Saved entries
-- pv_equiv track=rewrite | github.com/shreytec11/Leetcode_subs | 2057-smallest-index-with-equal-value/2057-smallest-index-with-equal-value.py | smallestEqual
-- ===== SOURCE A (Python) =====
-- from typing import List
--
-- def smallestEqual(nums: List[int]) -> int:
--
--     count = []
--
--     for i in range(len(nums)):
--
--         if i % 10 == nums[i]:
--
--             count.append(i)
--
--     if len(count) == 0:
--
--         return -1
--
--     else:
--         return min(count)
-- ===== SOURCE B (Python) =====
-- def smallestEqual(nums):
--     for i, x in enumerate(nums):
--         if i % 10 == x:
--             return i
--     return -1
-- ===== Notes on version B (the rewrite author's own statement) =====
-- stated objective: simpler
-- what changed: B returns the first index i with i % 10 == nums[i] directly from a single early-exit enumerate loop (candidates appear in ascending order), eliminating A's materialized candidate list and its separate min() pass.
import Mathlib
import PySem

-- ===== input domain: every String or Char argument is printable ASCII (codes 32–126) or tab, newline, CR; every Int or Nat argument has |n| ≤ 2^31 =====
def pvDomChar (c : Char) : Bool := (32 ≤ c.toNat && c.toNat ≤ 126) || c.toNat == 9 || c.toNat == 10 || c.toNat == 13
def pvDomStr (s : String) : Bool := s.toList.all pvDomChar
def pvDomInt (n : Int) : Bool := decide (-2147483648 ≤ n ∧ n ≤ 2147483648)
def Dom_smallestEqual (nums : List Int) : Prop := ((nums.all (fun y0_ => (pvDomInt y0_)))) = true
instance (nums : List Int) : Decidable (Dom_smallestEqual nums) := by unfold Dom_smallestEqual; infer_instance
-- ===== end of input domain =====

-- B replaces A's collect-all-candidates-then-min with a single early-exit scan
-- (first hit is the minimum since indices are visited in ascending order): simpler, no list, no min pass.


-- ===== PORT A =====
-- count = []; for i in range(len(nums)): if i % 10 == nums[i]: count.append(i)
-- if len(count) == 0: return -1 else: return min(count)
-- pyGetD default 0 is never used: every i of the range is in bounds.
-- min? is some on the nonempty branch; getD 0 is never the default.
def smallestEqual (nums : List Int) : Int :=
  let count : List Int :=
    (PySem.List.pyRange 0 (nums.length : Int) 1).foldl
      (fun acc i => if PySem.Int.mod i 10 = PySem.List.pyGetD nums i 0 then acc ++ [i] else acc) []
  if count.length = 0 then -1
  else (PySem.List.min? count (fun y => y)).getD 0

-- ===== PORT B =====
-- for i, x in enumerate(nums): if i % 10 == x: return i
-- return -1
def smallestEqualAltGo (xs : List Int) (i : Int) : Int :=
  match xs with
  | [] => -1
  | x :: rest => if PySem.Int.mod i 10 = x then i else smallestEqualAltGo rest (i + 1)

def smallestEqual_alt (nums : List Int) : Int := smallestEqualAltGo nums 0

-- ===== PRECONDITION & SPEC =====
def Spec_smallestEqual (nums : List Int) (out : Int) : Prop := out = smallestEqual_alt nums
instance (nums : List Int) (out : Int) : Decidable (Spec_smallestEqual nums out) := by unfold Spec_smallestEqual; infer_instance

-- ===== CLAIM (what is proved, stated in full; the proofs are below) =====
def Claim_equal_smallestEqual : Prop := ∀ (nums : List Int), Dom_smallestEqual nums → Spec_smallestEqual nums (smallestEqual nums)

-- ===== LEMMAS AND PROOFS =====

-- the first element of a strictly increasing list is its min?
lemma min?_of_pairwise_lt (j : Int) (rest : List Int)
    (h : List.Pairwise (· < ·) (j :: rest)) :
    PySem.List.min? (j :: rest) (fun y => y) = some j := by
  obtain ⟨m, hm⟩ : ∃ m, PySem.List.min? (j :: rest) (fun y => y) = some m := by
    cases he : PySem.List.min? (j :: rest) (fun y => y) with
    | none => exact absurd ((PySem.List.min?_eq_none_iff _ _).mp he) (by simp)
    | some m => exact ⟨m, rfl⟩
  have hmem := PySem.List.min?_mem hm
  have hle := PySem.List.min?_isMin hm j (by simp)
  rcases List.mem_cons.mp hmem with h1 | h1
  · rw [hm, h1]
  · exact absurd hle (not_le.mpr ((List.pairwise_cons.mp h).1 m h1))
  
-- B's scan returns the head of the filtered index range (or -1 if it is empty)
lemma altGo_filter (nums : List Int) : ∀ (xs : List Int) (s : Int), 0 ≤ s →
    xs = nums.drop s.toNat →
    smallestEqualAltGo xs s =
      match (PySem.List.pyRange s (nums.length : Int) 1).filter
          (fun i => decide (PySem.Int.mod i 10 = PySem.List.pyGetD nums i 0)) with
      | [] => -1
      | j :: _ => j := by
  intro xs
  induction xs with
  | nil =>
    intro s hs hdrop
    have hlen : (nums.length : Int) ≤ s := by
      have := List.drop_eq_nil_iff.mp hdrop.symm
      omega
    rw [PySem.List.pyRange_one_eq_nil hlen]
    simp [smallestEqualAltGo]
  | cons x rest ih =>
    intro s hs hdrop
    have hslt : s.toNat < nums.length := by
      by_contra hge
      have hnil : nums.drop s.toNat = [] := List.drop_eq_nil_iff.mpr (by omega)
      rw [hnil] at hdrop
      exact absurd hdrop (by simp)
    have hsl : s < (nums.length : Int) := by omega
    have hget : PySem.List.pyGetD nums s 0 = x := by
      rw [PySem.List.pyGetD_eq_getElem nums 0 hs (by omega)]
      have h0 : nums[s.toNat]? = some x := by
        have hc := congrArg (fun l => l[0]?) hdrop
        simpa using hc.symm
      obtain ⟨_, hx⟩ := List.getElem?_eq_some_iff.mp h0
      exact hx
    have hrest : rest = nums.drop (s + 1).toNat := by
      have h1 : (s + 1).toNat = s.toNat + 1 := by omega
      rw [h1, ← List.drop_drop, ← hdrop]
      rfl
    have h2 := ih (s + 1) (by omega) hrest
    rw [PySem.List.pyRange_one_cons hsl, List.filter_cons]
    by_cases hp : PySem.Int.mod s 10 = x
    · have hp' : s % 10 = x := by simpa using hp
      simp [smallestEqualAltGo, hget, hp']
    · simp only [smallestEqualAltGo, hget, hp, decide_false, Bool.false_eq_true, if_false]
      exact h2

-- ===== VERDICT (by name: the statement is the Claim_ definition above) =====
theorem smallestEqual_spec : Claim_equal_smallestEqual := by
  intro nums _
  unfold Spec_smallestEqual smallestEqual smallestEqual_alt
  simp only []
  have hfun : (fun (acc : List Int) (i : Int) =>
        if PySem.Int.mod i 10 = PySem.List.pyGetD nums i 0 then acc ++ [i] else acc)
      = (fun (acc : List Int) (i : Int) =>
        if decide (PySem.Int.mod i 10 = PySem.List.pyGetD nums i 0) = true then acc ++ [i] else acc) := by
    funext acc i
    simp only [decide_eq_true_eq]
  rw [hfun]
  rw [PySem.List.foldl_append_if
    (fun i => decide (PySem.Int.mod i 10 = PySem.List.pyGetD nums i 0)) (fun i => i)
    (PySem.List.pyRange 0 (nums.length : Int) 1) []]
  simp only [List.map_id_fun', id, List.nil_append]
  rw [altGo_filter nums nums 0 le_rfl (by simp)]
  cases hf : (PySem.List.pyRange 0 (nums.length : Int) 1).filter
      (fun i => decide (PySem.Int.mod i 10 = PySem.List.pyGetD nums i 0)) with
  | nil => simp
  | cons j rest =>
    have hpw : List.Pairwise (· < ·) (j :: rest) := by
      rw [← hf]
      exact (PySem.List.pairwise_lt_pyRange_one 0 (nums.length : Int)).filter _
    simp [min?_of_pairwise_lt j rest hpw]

---

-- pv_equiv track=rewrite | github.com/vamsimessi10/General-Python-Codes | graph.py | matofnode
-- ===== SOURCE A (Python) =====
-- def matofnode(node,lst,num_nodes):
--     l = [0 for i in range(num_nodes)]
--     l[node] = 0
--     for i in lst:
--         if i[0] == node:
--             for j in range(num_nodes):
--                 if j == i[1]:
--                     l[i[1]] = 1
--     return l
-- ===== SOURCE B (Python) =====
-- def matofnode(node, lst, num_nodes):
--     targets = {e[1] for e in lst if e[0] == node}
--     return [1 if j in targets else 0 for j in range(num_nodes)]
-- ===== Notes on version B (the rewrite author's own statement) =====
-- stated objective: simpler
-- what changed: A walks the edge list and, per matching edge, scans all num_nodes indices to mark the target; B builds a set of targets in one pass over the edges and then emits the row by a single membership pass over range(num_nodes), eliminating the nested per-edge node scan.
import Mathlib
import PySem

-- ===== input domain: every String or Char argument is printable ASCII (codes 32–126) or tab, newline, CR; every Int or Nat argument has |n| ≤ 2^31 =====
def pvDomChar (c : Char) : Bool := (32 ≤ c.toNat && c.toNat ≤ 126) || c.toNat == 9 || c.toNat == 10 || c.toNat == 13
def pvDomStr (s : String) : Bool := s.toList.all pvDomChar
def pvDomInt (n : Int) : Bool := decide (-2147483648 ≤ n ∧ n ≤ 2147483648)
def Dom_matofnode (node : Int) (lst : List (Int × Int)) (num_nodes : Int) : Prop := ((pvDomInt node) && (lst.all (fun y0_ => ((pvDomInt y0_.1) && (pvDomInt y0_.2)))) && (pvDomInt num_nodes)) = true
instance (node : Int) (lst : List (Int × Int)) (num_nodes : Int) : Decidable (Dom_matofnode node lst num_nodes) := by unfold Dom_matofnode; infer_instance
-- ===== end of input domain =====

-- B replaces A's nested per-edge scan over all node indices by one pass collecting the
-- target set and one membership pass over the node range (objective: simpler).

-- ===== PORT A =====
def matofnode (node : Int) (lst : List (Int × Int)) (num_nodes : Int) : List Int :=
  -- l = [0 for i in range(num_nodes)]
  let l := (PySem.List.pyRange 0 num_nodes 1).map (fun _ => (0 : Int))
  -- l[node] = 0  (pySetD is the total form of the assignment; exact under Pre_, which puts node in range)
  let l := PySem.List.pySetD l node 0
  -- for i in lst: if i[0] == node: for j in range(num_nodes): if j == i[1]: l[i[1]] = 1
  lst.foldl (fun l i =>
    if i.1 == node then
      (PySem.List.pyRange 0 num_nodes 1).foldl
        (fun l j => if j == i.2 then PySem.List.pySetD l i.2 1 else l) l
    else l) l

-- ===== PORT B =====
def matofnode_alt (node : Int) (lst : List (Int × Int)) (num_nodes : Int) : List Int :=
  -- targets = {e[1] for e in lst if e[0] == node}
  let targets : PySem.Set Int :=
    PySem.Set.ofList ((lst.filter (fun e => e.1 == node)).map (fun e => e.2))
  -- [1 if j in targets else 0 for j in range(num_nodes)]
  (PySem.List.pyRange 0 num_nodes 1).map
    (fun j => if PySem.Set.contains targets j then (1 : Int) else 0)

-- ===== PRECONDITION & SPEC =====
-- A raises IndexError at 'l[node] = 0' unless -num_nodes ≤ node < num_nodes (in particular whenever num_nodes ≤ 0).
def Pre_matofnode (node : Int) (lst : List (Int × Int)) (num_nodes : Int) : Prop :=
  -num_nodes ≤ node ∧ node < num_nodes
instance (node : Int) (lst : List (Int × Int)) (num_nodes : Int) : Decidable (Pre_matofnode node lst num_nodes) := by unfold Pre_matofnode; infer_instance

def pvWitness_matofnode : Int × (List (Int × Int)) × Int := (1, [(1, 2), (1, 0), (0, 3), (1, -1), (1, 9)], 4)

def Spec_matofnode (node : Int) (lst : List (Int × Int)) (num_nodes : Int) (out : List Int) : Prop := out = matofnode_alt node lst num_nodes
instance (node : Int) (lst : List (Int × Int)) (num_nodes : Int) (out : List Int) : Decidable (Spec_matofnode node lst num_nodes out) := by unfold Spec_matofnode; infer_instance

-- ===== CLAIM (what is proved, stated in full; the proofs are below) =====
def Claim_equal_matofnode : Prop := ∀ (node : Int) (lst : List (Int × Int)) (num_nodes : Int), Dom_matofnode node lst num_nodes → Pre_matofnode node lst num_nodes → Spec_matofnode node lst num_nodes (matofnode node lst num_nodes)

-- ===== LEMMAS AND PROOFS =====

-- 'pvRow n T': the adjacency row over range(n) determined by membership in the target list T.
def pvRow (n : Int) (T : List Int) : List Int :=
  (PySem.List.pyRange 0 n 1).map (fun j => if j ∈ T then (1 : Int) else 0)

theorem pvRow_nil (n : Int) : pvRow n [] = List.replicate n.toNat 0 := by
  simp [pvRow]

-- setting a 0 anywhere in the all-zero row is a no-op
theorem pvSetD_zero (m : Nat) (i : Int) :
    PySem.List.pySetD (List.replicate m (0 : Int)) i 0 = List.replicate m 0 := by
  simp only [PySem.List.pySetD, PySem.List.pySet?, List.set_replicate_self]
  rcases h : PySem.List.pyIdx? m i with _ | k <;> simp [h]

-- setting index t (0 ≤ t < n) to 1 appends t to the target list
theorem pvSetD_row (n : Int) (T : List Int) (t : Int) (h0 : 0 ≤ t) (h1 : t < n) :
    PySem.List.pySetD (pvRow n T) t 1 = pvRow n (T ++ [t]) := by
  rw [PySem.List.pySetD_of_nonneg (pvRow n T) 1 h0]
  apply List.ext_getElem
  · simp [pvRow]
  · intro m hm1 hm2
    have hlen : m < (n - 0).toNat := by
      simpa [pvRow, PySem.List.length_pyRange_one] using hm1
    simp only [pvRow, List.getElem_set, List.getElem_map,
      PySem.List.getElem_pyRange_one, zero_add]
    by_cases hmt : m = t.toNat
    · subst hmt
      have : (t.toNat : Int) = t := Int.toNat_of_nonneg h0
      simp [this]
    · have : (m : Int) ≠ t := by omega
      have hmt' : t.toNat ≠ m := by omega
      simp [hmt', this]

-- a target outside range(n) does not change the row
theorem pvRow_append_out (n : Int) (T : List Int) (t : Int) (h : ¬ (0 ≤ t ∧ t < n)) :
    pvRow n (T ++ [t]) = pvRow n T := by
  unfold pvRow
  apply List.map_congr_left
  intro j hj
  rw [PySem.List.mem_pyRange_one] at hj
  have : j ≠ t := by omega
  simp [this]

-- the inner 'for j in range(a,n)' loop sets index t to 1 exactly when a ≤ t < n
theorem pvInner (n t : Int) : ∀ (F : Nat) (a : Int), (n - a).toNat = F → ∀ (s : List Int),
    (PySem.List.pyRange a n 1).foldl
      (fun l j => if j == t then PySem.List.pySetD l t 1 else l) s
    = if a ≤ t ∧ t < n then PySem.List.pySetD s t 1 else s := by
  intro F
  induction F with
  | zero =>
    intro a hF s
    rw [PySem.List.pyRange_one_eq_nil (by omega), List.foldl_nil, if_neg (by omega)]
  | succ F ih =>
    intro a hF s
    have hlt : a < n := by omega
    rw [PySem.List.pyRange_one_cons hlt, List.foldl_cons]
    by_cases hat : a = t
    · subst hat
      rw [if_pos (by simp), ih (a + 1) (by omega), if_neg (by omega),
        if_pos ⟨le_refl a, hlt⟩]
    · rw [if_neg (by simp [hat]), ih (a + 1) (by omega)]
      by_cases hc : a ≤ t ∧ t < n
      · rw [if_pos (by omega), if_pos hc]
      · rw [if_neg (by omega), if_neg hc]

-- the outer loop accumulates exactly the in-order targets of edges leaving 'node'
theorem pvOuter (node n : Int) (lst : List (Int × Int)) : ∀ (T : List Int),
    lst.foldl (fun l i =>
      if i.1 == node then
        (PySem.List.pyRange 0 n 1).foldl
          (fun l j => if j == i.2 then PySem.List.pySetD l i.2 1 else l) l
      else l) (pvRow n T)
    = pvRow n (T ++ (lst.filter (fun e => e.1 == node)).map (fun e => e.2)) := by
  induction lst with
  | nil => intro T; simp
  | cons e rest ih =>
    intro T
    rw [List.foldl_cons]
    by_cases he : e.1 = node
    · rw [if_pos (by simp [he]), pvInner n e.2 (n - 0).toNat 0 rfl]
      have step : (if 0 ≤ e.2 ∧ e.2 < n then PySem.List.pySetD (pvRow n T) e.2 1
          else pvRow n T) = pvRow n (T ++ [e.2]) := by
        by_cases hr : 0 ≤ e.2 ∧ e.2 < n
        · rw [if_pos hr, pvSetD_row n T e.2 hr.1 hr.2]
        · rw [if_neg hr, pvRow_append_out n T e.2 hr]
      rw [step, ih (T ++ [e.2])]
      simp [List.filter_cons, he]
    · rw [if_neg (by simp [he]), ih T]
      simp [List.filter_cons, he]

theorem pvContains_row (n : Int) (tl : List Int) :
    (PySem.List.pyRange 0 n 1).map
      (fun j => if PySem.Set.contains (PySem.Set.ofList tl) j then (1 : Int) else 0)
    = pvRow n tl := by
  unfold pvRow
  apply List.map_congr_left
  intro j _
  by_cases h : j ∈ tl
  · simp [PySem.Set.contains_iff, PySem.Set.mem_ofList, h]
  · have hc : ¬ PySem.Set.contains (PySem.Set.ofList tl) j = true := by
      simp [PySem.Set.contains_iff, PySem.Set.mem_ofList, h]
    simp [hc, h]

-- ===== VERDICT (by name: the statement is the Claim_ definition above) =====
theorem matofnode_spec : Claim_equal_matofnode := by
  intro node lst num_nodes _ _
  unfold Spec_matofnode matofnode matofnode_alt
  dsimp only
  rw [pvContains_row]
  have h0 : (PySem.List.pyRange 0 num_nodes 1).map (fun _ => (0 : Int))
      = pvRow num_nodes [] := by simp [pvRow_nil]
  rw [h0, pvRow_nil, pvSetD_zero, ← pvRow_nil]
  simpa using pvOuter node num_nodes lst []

The task:
Among the lines above, return those that contain the string "targets".

Expected answer:
--     targets = {e[1] for e in lst if e[0] == node}
--     return [1 if j in targets else 0 for j in range(num_nodes)]
-- what changed: A walks the edge list and, per matching edge, scans all num_nodes indices to mark the target; B builds a set of targets in one pass over the edges and then emits the row by a single membership pass over range(num_nodes), eliminating the nested per-edge node scan.
  -- targets = {e[1] for e in lst if e[0] == node}
  let targets : PySem.Set Int :=
  -- [1 if j in targets else 0 for j in range(num_nodes)]
    (fun j => if PySem.Set.contains targets j then (1 : Int) else 0)
-- the outer loop accumulates exactly the in-order targets of edges leaving 'node'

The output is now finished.